== What the task asks ==
Search the entries for lines that contain the word "foldA", and report each one found.

Stored data:

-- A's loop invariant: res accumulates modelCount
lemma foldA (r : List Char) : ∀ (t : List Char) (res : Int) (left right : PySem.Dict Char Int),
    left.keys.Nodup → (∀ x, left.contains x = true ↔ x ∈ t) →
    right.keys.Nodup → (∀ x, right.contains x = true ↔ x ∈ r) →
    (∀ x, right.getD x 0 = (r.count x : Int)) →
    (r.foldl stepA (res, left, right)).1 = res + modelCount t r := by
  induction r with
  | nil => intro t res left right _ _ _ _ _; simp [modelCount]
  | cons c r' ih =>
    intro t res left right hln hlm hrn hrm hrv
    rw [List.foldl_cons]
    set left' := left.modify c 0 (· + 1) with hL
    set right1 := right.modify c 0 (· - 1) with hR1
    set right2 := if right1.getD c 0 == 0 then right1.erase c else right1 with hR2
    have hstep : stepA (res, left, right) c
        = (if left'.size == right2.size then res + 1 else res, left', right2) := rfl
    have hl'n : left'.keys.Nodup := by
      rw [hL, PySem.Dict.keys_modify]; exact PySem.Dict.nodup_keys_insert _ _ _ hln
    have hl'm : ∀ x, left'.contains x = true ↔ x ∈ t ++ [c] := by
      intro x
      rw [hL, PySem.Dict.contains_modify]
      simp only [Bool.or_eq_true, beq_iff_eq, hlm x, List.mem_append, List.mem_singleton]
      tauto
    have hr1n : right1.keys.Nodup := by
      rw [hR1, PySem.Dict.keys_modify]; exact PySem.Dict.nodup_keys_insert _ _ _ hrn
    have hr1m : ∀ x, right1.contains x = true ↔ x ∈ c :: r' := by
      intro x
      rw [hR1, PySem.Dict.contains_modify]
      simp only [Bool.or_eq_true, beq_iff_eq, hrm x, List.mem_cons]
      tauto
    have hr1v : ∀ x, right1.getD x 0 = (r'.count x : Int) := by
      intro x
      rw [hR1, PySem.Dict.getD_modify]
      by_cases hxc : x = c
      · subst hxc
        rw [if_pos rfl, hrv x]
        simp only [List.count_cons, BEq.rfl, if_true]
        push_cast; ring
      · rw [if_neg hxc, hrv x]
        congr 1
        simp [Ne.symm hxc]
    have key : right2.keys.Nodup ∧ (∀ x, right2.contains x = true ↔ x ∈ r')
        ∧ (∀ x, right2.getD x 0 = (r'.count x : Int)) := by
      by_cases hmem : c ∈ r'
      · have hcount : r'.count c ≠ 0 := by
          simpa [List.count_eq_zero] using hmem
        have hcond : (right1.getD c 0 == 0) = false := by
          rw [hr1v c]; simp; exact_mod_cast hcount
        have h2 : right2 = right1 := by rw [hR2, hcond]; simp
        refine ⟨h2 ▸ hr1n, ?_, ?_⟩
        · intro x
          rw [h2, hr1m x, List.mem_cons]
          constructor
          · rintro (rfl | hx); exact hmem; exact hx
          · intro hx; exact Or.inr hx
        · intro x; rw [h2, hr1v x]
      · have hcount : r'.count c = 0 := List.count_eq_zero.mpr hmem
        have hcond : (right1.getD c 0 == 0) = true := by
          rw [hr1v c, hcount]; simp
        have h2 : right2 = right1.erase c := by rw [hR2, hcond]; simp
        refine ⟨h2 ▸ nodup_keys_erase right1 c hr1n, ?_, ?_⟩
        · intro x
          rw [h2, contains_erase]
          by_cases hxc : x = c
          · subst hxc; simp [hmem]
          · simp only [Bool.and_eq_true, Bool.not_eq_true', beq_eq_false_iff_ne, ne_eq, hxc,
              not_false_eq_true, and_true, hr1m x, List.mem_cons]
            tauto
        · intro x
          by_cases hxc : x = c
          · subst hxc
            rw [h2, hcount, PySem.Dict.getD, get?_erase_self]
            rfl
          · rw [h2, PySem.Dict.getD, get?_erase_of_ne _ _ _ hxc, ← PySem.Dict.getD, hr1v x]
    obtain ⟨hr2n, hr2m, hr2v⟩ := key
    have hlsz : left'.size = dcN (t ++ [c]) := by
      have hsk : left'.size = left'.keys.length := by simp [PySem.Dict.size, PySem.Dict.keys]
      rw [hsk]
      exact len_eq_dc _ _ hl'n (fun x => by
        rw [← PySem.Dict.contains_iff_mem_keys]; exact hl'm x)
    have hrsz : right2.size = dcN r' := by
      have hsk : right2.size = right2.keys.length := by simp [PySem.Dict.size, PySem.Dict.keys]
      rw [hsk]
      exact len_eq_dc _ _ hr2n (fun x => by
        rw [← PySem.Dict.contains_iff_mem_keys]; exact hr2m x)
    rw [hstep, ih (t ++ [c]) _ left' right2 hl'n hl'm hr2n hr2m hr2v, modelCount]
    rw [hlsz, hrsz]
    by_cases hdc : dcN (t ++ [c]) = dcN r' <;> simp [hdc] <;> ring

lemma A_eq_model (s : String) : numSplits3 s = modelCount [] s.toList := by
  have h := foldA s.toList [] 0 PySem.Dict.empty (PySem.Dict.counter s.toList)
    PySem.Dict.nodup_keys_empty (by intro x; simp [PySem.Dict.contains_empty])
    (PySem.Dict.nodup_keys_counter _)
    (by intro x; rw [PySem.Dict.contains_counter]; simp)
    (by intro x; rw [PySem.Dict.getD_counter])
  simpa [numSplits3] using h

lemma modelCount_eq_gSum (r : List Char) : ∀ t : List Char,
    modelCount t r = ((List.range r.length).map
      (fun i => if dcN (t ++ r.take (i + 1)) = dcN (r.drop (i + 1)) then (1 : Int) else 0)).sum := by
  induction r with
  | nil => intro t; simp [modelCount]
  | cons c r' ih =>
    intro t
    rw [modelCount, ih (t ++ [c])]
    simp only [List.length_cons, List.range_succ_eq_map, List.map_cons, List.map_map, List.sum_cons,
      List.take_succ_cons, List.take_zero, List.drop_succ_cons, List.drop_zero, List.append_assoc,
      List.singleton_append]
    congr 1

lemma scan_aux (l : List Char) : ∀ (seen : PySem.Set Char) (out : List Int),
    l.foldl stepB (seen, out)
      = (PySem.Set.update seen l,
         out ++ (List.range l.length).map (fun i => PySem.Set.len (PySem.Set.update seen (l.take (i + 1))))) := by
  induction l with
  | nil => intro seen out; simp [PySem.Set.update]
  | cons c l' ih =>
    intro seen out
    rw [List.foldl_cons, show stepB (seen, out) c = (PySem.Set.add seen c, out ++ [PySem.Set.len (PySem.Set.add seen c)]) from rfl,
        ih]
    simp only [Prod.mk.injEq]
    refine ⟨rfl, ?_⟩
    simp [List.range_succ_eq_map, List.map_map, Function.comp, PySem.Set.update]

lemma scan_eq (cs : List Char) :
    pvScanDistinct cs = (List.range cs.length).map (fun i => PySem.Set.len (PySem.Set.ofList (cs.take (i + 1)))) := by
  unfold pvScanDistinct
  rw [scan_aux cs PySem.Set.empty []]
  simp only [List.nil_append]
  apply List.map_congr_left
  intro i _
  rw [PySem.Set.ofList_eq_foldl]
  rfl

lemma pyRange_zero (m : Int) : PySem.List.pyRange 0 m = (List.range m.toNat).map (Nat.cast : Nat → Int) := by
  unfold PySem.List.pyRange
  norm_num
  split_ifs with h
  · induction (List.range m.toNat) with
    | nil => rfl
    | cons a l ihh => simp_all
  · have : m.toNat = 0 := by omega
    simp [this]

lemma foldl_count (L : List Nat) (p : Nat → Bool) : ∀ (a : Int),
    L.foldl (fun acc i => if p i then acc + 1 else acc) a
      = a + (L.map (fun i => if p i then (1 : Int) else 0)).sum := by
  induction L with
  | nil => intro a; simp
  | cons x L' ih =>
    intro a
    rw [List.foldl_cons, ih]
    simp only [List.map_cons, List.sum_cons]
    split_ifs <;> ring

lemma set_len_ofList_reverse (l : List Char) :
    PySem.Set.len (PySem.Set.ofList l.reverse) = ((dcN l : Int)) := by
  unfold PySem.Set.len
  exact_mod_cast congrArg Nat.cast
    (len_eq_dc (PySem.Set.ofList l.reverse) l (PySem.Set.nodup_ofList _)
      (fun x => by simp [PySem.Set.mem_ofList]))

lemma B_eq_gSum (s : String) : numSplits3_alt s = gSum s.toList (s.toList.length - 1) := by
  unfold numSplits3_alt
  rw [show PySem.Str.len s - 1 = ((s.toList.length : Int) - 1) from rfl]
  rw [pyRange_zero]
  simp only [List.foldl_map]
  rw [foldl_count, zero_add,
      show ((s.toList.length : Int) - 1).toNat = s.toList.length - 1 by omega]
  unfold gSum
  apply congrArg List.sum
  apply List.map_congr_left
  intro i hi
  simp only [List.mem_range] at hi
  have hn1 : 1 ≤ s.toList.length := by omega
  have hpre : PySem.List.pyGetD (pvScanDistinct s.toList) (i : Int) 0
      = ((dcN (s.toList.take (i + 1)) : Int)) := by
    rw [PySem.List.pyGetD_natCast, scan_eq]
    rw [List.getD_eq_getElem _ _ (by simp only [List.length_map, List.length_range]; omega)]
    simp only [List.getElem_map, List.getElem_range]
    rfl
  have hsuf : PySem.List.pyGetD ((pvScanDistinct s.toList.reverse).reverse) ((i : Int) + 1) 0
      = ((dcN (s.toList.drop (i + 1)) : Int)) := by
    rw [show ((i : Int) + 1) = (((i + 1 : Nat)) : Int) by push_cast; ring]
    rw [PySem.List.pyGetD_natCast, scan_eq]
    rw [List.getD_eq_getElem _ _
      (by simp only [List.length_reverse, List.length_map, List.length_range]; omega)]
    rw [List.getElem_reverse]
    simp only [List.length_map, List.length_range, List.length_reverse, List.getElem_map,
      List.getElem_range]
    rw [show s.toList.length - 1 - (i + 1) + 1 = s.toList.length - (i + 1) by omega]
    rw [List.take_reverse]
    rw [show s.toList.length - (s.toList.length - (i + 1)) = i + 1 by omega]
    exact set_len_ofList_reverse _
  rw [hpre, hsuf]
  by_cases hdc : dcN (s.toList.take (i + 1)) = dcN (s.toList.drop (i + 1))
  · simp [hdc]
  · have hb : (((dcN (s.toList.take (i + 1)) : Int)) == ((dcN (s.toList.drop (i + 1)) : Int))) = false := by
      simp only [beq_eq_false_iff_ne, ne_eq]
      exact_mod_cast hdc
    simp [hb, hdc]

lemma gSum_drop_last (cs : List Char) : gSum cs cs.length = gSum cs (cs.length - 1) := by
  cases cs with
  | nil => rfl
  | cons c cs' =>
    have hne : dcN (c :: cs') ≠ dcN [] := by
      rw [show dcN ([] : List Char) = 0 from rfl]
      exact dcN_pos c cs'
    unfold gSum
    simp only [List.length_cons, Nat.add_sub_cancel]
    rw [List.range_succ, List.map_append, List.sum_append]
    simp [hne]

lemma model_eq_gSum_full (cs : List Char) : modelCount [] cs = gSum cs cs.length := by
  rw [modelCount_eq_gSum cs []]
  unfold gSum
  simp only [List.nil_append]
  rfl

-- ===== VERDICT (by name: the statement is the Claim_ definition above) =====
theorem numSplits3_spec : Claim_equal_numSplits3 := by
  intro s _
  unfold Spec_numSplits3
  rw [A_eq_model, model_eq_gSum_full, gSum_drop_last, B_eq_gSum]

== Reply ==
lemma foldA (r : List Char) : ∀ (t : List Char) (res : Int) (left right : PySem.Dict Char Int),
  have h := foldA s.toList [] 0 PySem.Dict.empty (PySem.Dict.counter s.toList)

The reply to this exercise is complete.